* **TASK PROMPT**: Scan the listing below. Copy each line that contains "replicate".

* **THE INPUT**:
-- B replaces A's three filter-then-sort tiers by one left-to-right pass keeping the
-- segment with the minimal composite key (tier, clock seconds, index); same result, proved equal.

-- ===== PORT A =====
-- shared helper _clock_to_seconds (value is seg.get(...), an Option String here;
-- str(value or "") = Option.getD "" since str of a string is itself)
def clockToSeconds (value : Option String) : Int :=
  let text := PySem.Str.strip (value.getD "")
  if text == "" then 10 ^ 9
  else
    let parts := (PySem.Str.split? text ":").getD []   -- ":" ≠ "" so split? never returns none
    match parts with
    | [a, b] =>
      match PySem.Int.ofStr? a, PySem.Int.ofStr? b with
      | some x, some y => x * 60 + y
      | _, _ => 10 ^ 9                                  -- ValueError branch
    | [a, b, c] =>
      match PySem.Int.ofStr? a, PySem.Int.ofStr? b, PySem.Int.ofStr? c with
      | some x, some y, some z => x * 3600 + y * 60 + z
      | _, _, _ => 10 ^ 9                               -- ValueError branch
    | _ => 10 ^ 9

-- str(seg.get(k) or ""): the dict built from the pair list, looked up, None/"" → ""
def segGet (seg : List (String × String)) (k : String) : Option String :=
  (PySem.Dict.ofList seg).get? k

def segGetStr (seg : List (String × String)) (k : String) : String :=
  (segGet seg k).getD ""

def isStarterB (seg : List (String × String)) : Bool :=
  PySem.Str.lower (PySem.Str.strip (segGetStr seg "start_reason")) == "starting xi"
-- pv_equiv track=rewrite | github.com/ecolabdata/ecospheres-metadata | src/dcat_reader_ckan.py | define_geo_coverage
-- ===== SOURCE A (Python) =====
-- def define_geo_coverage(insee_uris: list) -> str:
--     """
--     Map a list or INSEE URI to a spatial coverage : 'departemental' or 'intra-departemental'
--     """
--     communes = 0
--     departements = 0
--     for insee_uri in insee_uris:
--         if 'commune' in insee_uri:
--             communes += 1
--         elif 'departement' in insee_uri:
--             departements += 1
--     if communes >= 1:
--         return 'Communale'
--     elif departements >= 1:
--         return 'Départementale'
--     else:
--         return None
-- ===== SOURCE B (Python) =====
-- def define_geo_coverage(insee_uris: list) -> str:
--     """
--     Map a list of INSEE URIs to a spatial coverage, by two short-circuiting
--     presence checks instead of counting both categories in one pass.
--     """
--     if any('commune' in u for u in insee_uris):
--         return 'Communale'
--     if any('departement' in u for u in insee_uris):
--         return 'Départementale'
--     return None
-- ===== Notes on version B (the rewrite author's own statement) =====
-- stated objective: simpler
-- what changed: Replaced the single counting loop with two counters and threshold tests by two short-circuiting any() presence checks (commune first, then departement).
import Mathlib
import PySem

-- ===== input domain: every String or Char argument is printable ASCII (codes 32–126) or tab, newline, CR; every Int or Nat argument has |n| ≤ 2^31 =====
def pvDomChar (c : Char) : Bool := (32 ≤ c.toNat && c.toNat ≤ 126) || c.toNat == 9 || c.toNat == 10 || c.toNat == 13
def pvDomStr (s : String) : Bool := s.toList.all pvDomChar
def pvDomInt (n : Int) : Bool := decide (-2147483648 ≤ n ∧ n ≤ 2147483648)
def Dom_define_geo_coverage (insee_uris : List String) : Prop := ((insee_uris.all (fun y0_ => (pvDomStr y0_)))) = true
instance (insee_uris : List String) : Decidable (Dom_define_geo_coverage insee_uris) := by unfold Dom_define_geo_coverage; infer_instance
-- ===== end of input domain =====

-- B replaces A's single counting loop (two counters, thresholds) by two short-circuiting existence checks; objective: simpler.


-- ===== PORT A =====
def define_geo_coverage (insee_uris : List String) : Option String :=
  let st := insee_uris.foldl (fun (p : Nat × Nat) insee_uri =>
    if PySem.Str.isIn "commune" insee_uri then (p.1 + 1, p.2)
    else if PySem.Str.isIn "departement" insee_uri then (p.1, p.2 + 1)
    else p) (0, 0)
  if st.1 ≥ 1 then some "Communale"
  else if st.2 ≥ 1 then some "Départementale"
  else none

-- ===== PORT B =====
def define_geo_coverage_alt (insee_uris : List String) : Option String :=
  if insee_uris.any (fun u => PySem.Str.isIn "commune" u) then some "Communale"
  else if insee_uris.any (fun u => PySem.Str.isIn "departement" u) then some "Départementale"
  else none

-- ===== PRECONDITION & SPEC =====
def Spec_define_geo_coverage (insee_uris : List String) (out : Option String) : Prop := out = define_geo_coverage_alt insee_uris
instance (insee_uris : List String) (out : Option String) : Decidable (Spec_define_geo_coverage insee_uris out) := by unfold Spec_define_geo_coverage; infer_instance

-- ===== CLAIM (what is proved, stated in full; the proofs are below) =====
def Claim_equal_define_geo_coverage : Prop := ∀ (insee_uris : List String), Dom_define_geo_coverage insee_uris → Spec_define_geo_coverage insee_uris (define_geo_coverage insee_uris)

-- ===== LEMMAS AND PROOFS =====
-- A's loop computes, from any start (c, d): c + #{commune uris}, d + #{departement-but-not-commune uris}.
theorem pv_loop_char (l : List String) (c d : Nat) :
    l.foldl (fun (p : Nat × Nat) insee_uri =>
      if PySem.Str.isIn "commune" insee_uri then (p.1 + 1, p.2)
      else if PySem.Str.isIn "departement" insee_uri then (p.1, p.2 + 1)
      else p) (c, d)
    = (c + l.countP (fun u => PySem.Str.isIn "commune" u),
       d + l.countP (fun u => !PySem.Str.isIn "commune" u && PySem.Str.isIn "departement" u)) := by
  induction l generalizing c d with
  | nil => simp
  | cons x xs ih =>
    rw [List.foldl_cons, List.countP_cons, List.countP_cons]
    by_cases h : PySem.Str.isIn "commune" x = true <;>
      by_cases h2 : PySem.Str.isIn "departement" x = true <;>
        simp only [h, h2, if_true, if_false, Bool.false_eq_true] <;>
        · rw [ih]
          refine Prod.ext ?_ ?_ <;> simp [h, h2] <;> omega

-- ===== VERDICT (by name: the statement is the Claim_ definition above) =====
theorem define_geo_coverage_spec : Claim_equal_define_geo_coverage := by
  intro l _
  unfold Spec_define_geo_coverage define_geo_coverage define_geo_coverage_alt
  rw [pv_loop_char]
  simp only [Nat.zero_add]
  by_cases hc : l.any (fun u => PySem.Str.isIn "commune" u) = true
  · have hpos : l.countP (fun u => PySem.Str.isIn "commune" u) ≥ 1 := by
      rcases List.any_eq_true.mp hc with ⟨x, hx, hpx⟩
      refine Nat.one_le_iff_ne_zero.mpr (fun h => ?_)
      have := List.countP_eq_zero.mp h x hx
      rw [hpx] at this; exact this rfl
    rw [if_pos hpos, if_pos hc]
  · have h0 : l.countP (fun u => PySem.Str.isIn "commune" u) = 0 := by
      refine List.countP_eq_zero.mpr (fun x hx hpx => ?_)
      exact hc (List.any_eq_true.mpr ⟨x, hx, hpx⟩)
    have hall : ∀ x ∈ l, PySem.Str.isIn "commune" x = false := by
      intro x hx
      cases h : PySem.Str.isIn "commune" x
      · rfl
      · exact absurd (List.any_eq_true.mpr ⟨x, hx, h⟩) hc
    have heq : l.countP (fun u => !PySem.Str.isIn "commune" u && PySem.Str.isIn "departement" u)
        = l.countP (fun u => PySem.Str.isIn "departement" u) := by
      refine List.countP_congr (fun x hx => ?_)
      rw [hall x hx]; rfl
    rw [if_neg (by omega : ¬ l.countP (fun u => PySem.Str.isIn "commune" u) ≥ 1),
        if_neg hc, heq]
    by_cases hd : l.any (fun u => PySem.Str.isIn "departement" u) = true
    · have hpos : l.countP (fun u => PySem.Str.isIn "departement" u) ≥ 1 := by
        rcases List.any_eq_true.mp hd with ⟨x, hx, hpx⟩
        refine Nat.one_le_iff_ne_zero.mpr (fun h => ?_)
        have := List.countP_eq_zero.mp h x hx
        rw [hpx] at this; exact this rfl
      rw [if_pos hpos, if_pos hd]
    · have h0d : l.countP (fun u => PySem.Str.isIn "departement" u) = 0 := by
        refine List.countP_eq_zero.mpr (fun x hx hpx => ?_)
        exact hd (List.any_eq_true.mpr ⟨x, hx, hpx⟩)
      rw [if_neg (by omega : ¬ l.countP (fun u => PySem.Str.isIn "departement" u) ≥ 1),
          if_neg hd]
def pvUpdO (counts : List (String × List (String × List (Int × Int)))) (sl : List String) (sp : String)
    (d : PySem.Dict (String × Int) (Int × Int)) : PySem.Dict (String × Int) (Int × Int) :=
  sl.foldl (fun d other => pvUpdN counts sp other d) d

lemma pv_upd_get? (d : PySem.Dict (String × Int) (Int × Int)) (k k' : String × Int) (c : Int) :
    (pvUpd d k c).get? k' = if k' = k then pvStep c (d.get? k) else d.get? k' := by
  unfold pvUpd
  cases h : d.get? k with
  | none => simp only [pvStep, PySem.Dict.get?_insert]
  | some lohi =>
    obtain ⟨lo, hi⟩ := lohi
    simp only [pvStep, PySem.Dict.get?_insert]

lemma pv_step_idem (c : Int) (v : Option (Int × Int)) : pvStep c (pvStep c v) = pvStep c v := by
  cases v with
  | none => simp only [pvStep, Option.some.injEq, Prod.mk.injEq]; constructor <;> split_ifs <;> omega
  | some lohi =>
    obtain ⟨lo, hi⟩ := lohi
    simp only [pvStep, Option.some.injEq, Prod.mk.injEq]
    constructor <;> split_ifs <;> omega

lemma pv_fold_upd_get? (o : String) (g : Int → Int) (ps : List (Int × Int))
    (hnd : (ps.map Prod.fst).Nodup) (d : PySem.Dict (String × Int) (Int × Int)) (k1 : String) (k2 : Int) :
    (ps.foldl (fun d p => pvUpd d (o, p.1) (g p.1)) d).get? (k1, k2)
      = if k1 = o ∧ k2 ∈ ps.map Prod.fst then pvStep (g k2) (d.get? (k1, k2)) else d.get? (k1, k2) := by
  induction ps generalizing d with
  | nil => simp
  | cons p ps ih =>
    rw [List.map_cons, List.nodup_cons] at hnd
    rw [List.foldl_cons, ih hnd.2, pv_upd_get?]
    by_cases h1 : k1 = o
    · subst h1
      by_cases h3 : k2 = p.1
      · subst h3
        simp [hnd.1, List.mem_cons]
      · by_cases h2 : k2 ∈ ps.map Prod.fst <;>
          simp [h2, h3, List.mem_cons, Prod.mk.injEq]
    · simp [h1, List.mem_cons, Prod.mk.injEq]

lemma pv_updN_get? (counts : List (String × List (String × List (Int × Int)))) (sp other : String)
    (d : PySem.Dict (String × Int) (Int × Int)) (k1 : String) (k2 : Int) :
    (pvUpdN counts sp other d).get? (k1, k2)
      = if k1 = other ∧ k2 ∈ pvMinCases.map Prod.fst
        then pvStep (pvCnt counts sp other k2) (d.get? (k1, k2)) else d.get? (k1, k2) := by
  unfold pvUpdN
  exact pv_fold_upd_get? other (fun n => pvCnt counts sp other n) pvMinCases (by decide) d k1 k2

lemma pv_updO_get? (counts : List (String × List (String × List (Int × Int)))) (sl : List String)
    (sp : String) (d : PySem.Dict (String × Int) (Int × Int)) (k1 : String) (k2 : Int) :
    (pvUpdO counts sl sp d).get? (k1, k2)
      = if k1 ∈ sl ∧ k2 ∈ pvMinCases.map Prod.fst
        then pvStep (pvCnt counts sp k1 k2) (d.get? (k1, k2)) else d.get? (k1, k2) := by
  unfold pvUpdO
  induction sl generalizing d with
  | nil => simp
  | cons o O ih =>
    rw [List.foldl_cons, ih, pv_updN_get?]
    by_cases h1 : k1 = o
    · subst h1
      by_cases h2 : k2 ∈ pvMinCases.map Prod.fst
      · by_cases h3 : k1 ∈ O
        · simp [h2, h3, List.mem_cons, pv_step_idem]
        · simp [h2, h3, List.mem_cons]
      · simp [h2, List.mem_cons]
    · by_cases h3 : k1 ∈ O <;> by_cases h2 : k2 ∈ pvMinCases.map Prod.fst <;>
        simp [h1, h2, h3, List.mem_cons]
-- B's main loop: each round contributes Fv (r0+1)
theorem loopB (nums : List Int) (k : Int) (p2 p5 : List Int)
    (hg2 : ∀ j, j ≤ nums.length → p2.getD j 0 = pw nfac2 nums j)
    (hg5 : ∀ j, j ≤ nums.length → p5.getD j 0 = pw nfac5 nums j) :
    (List.range nums.length).foldl
      (fun ans r0 =>
        ans + ((min (bisectR p2 (p2.getD (r0 + 1) 0 - k) 0 (r0 + 1))
                    (bisectR p5 (p5.getD (r0 + 1) 0 - k) 0 (r0 + 1)) : Nat) : Int)) 0
    = ((List.range nums.length).map (fun r0 => ((Fv nums k (r0 + 1) : Nat) : Int))).sum := by
  rw [PySem.List.foldl_add]
  rw [Int.zero_add]
  congr 1
  apply List.map_congr_left
  intro r0 hr0
  simp only [List.mem_range] at hr0
  have hb : ∀ (p : List Int) (f : Int → Int), (∀ x, 0 ≤ f x) →
      (∀ j, j ≤ nums.length → p.getD j 0 = pw f nums j) →
      bisectR p (p.getD (r0 + 1) 0 - k) 0 (r0 + 1) = min (r0 + 1) (thr f nums k (r0 + 1)) := by
    intro p f hf hg
    rw [bisect_clamp p (p.getD (r0 + 1) 0 - k) (r0 + 1) (thr f nums k (r0 + 1))
      (by intro i hi
          rw [hg i (by omega), hg (r0 + 1) (by omega)]
          exact thr_iff f hf nums k (r0 + 1) i hi)
      (r0 + 1) 0 (r0 + 1) rfl (by omega) (le_refl _)]
    omega
  rw [hb p2 nfac2 nfac2_nonneg hg2, hb p5 nfac5 nfac5_nonneg hg5]
  congr 1
  unfold Fv
  omega

-- ===== VERDICT (by name: the statement is the Claim_ definition above) =====
theorem solve_spec : Claim_equal_solve := by
  unfold Claim_equal_solve Spec_solve
  intro nums k _
  by_cases hk : k = 0
  · simp [solve, solve_alt, hk]
  · have hg2A : ∀ j, j ≤ nums.length →
        ((List.range nums.length).foldl
          (fun p i => p.set (i + 1) (p.getD i 0 + (nums.map (fun x => nfac2 x)).getD i 0))
          (List.replicate (nums.length + 1) (0 : Int))).getD j 0 = pw nfac2 nums j := by
      intro j hj
      rw [setfold_getD (nums.map (fun x => nfac2 x)) nums.length (by simp) nums.length
        (le_refl _) j, if_pos hj, map_take_sum]
    have hg5A : ∀ j, j ≤ nums.length →
        ((List.range nums.length).foldl
          (fun p i => p.set (i + 1) (p.getD i 0 + (nums.map (fun x => nfac5 x)).getD i 0))
          (List.replicate (nums.length + 1) (0 : Int))).getD j 0 = pw nfac5 nums j := by
      intro j hj
      rw [setfold_getD (nums.map (fun x => nfac5 x)) nums.length (by simp) nums.length
        (le_refl _) j, if_pos hj, map_take_sum]
    have hg2B : ∀ j, j ≤ nums.length →
        ((List.range (nums.length + 1)).map (fun j => pw nfac2 nums j)).getD j 0
          = pw nfac2 nums j := by
      intro j hj
      exact PySem.List.getD_map_range _ _ _ _ (by omega)
    have hg5B : ∀ j, j ≤ nums.length →
        ((List.range (nums.length + 1)).map (fun j => pw nfac5 nums j)).getD j 0
          = pw nfac5 nums j := by
      intro j hj
      exact PySem.List.getD_map_range _ _ _ _ (by omega)
    simp only [solve, solve_alt, if_neg hk, cntfold, prefixfold, bfoldB]
    rw [loopA nums k _ _ hg2A hg5A nums.length (le_refl _)]
    exact (loopB nums k _ _ hg2B hg5B).symm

* **RESPONSE AREA**:
          (List.replicate (nums.length + 1) (0 : Int))).getD j 0 = pw nfac2 nums j := by
          (List.replicate (nums.length + 1) (0 : Int))).getD j 0 = pw nfac5 nums j := by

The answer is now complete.